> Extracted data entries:

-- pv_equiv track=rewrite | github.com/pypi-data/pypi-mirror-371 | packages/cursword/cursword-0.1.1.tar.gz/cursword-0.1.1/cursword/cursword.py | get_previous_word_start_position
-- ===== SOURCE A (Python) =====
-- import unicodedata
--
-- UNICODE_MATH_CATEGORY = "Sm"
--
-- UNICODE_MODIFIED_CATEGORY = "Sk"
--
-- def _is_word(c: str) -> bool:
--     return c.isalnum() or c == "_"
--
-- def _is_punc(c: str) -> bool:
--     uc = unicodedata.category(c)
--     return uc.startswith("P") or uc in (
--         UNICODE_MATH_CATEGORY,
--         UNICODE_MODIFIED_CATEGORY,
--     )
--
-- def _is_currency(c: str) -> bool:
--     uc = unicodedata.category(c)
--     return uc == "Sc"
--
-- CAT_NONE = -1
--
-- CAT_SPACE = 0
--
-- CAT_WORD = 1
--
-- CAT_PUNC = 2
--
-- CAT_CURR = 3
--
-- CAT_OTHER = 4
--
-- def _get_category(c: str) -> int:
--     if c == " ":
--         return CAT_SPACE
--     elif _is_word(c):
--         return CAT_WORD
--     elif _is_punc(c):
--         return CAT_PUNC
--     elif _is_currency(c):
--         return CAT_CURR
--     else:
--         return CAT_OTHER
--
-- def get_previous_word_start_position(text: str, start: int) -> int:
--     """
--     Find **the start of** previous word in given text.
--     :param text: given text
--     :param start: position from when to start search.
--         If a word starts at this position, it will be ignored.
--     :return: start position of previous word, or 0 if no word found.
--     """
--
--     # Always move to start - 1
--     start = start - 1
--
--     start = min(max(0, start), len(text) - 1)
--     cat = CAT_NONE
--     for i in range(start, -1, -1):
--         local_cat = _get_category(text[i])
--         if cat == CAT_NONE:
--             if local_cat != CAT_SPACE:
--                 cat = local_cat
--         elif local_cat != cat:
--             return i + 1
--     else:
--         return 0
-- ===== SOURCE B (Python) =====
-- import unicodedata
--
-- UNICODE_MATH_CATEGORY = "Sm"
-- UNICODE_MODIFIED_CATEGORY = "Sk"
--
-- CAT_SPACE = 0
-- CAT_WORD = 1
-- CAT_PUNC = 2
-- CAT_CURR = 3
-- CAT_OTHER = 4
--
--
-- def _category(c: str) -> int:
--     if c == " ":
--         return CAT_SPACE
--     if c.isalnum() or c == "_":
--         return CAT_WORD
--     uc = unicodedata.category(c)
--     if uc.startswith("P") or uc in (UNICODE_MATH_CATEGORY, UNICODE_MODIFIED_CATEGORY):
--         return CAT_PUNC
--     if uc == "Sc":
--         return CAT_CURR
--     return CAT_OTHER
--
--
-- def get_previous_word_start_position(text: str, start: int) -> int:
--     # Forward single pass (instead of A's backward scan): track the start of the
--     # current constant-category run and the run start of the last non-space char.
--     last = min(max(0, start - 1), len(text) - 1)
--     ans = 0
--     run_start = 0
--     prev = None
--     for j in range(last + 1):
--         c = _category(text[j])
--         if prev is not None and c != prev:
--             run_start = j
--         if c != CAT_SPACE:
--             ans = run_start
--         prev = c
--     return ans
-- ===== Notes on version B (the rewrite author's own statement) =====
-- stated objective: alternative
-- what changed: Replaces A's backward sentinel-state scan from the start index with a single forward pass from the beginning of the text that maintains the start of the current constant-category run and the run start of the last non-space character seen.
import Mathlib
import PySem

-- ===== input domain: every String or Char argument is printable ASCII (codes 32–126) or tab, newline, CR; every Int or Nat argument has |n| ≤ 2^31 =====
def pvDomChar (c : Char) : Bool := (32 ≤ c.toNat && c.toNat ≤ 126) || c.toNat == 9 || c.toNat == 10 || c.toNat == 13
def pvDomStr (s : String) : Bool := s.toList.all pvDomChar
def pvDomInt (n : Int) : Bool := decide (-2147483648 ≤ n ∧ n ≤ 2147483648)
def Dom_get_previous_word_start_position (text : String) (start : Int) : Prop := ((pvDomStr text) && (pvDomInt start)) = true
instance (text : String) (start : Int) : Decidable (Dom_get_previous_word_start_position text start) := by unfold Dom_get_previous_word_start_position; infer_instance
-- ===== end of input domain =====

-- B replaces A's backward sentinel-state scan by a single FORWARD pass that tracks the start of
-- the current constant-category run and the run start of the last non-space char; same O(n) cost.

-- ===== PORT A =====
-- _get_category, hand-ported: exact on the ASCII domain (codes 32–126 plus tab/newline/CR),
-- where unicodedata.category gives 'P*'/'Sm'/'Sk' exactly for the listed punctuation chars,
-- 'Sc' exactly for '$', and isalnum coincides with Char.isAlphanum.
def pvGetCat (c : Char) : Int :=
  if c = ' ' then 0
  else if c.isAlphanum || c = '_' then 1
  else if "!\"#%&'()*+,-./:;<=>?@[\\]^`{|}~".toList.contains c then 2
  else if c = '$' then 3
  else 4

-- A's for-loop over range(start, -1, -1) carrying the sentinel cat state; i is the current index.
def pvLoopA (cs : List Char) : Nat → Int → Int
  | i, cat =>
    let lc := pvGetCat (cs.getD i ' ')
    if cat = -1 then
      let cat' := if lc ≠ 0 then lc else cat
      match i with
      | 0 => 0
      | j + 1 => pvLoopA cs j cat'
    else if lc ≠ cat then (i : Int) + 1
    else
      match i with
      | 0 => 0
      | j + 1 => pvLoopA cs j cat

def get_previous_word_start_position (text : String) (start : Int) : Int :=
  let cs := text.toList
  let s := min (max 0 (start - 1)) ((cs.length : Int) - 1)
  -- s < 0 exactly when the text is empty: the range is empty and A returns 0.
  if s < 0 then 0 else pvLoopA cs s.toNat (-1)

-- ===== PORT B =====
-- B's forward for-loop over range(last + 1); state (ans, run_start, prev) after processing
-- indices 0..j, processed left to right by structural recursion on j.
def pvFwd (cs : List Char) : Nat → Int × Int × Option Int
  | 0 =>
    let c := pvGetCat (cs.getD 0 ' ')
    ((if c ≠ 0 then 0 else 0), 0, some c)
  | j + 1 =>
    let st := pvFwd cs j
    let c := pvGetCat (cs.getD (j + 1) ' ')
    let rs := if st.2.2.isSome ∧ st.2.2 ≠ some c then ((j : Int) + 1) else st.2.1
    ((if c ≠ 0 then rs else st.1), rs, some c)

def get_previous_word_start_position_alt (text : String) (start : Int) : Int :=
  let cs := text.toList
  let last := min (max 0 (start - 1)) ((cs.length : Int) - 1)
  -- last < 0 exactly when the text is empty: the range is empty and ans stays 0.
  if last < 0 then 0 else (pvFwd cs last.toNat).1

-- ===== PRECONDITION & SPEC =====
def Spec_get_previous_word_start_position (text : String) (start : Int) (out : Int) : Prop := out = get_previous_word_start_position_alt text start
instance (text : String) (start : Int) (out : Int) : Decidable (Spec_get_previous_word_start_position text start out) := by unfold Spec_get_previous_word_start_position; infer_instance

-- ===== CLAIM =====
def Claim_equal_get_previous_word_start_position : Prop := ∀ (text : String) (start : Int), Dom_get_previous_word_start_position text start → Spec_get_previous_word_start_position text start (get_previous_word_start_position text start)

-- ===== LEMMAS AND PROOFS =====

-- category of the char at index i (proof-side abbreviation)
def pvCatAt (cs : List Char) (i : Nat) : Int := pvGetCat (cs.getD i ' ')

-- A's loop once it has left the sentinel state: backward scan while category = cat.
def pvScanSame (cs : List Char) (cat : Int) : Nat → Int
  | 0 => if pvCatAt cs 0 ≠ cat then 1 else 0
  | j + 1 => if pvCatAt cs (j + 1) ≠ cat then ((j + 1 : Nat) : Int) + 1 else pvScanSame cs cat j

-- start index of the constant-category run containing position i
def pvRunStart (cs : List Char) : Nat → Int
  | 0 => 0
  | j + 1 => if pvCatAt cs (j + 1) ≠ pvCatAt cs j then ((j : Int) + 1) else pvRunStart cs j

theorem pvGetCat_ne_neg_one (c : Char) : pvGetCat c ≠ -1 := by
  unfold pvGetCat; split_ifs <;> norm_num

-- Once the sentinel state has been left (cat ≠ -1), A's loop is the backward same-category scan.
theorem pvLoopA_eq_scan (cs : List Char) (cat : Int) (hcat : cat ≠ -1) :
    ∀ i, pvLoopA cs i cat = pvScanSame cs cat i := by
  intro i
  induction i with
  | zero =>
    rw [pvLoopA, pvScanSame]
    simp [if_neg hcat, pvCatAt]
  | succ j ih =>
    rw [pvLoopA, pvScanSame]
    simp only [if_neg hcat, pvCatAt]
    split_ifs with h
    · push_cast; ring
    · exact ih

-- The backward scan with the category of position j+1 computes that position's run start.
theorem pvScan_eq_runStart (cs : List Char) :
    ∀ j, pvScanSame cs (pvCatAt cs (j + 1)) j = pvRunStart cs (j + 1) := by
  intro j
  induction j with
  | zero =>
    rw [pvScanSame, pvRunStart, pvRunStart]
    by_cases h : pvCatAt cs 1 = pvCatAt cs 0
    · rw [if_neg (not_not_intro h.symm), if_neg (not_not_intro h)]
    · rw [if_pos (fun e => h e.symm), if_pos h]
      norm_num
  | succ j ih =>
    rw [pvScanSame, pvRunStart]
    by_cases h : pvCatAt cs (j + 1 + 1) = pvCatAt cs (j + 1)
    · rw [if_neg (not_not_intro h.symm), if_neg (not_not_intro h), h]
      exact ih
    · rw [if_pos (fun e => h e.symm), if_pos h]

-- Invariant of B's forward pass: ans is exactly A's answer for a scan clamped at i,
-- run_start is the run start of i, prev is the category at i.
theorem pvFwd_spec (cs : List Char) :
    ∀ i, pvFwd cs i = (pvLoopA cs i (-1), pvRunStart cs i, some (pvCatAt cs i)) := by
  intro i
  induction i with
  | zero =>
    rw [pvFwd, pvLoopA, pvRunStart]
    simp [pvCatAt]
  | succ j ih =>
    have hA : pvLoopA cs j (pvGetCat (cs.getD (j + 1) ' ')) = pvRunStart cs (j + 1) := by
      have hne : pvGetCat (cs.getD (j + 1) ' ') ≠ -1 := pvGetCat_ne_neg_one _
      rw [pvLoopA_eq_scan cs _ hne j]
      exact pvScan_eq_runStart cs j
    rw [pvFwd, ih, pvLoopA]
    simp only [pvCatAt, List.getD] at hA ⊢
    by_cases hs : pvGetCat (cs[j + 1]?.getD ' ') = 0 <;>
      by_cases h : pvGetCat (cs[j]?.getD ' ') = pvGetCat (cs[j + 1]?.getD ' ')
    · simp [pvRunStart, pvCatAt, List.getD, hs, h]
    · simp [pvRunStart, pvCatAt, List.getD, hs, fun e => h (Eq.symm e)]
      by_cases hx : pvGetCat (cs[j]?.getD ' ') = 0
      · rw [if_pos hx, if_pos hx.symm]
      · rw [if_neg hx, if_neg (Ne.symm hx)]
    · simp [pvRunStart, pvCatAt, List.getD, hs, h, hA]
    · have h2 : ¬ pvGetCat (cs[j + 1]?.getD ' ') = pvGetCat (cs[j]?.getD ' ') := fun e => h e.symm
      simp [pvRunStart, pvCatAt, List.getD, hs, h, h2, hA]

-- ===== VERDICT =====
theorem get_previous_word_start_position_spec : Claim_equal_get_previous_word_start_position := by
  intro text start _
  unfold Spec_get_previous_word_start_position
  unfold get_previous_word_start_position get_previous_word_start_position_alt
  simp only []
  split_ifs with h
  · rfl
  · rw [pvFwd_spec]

* * *

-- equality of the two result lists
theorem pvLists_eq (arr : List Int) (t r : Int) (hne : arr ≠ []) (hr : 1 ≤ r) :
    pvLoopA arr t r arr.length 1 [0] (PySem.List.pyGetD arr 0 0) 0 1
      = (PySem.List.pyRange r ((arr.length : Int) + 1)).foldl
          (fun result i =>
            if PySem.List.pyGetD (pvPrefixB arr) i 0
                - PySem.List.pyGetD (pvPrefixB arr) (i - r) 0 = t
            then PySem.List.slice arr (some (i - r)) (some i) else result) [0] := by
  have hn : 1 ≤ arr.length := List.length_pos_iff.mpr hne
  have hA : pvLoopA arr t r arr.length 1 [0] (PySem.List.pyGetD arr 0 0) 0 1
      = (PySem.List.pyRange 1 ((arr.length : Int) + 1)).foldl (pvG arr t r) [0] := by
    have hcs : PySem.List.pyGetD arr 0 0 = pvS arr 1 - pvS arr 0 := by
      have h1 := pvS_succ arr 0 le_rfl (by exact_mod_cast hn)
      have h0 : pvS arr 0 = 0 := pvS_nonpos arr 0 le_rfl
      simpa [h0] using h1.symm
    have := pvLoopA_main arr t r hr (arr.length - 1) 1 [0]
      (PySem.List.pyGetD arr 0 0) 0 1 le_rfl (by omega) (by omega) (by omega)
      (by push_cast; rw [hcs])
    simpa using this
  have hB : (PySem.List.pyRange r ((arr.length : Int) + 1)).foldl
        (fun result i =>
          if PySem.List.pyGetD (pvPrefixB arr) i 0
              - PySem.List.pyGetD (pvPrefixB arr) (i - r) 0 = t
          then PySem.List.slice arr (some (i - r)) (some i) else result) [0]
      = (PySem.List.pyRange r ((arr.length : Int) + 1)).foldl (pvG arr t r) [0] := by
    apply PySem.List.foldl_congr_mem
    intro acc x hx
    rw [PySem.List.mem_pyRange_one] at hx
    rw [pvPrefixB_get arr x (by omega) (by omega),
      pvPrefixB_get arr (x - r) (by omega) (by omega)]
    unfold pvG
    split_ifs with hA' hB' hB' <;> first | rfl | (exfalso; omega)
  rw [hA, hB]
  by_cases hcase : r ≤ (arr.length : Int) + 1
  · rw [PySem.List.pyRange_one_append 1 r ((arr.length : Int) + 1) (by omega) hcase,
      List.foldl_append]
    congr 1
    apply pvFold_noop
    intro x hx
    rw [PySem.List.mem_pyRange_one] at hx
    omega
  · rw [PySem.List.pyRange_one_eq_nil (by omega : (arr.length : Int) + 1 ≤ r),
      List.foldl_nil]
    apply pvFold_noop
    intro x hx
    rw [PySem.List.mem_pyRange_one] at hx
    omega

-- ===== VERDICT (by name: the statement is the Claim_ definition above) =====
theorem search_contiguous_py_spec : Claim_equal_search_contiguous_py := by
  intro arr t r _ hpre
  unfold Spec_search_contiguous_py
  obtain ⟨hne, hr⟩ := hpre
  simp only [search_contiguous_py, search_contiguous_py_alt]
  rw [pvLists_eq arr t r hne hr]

> What you will do:
In the entries above, find each line with "result" and list it.

> Written response:
-- equality of the two result lists
          (fun result i =>
            then PySem.List.slice arr (some (i - r)) (some i) else result) [0] := by
        (fun result i =>
          then PySem.List.slice arr (some (i - r)) (some i) else result) [0]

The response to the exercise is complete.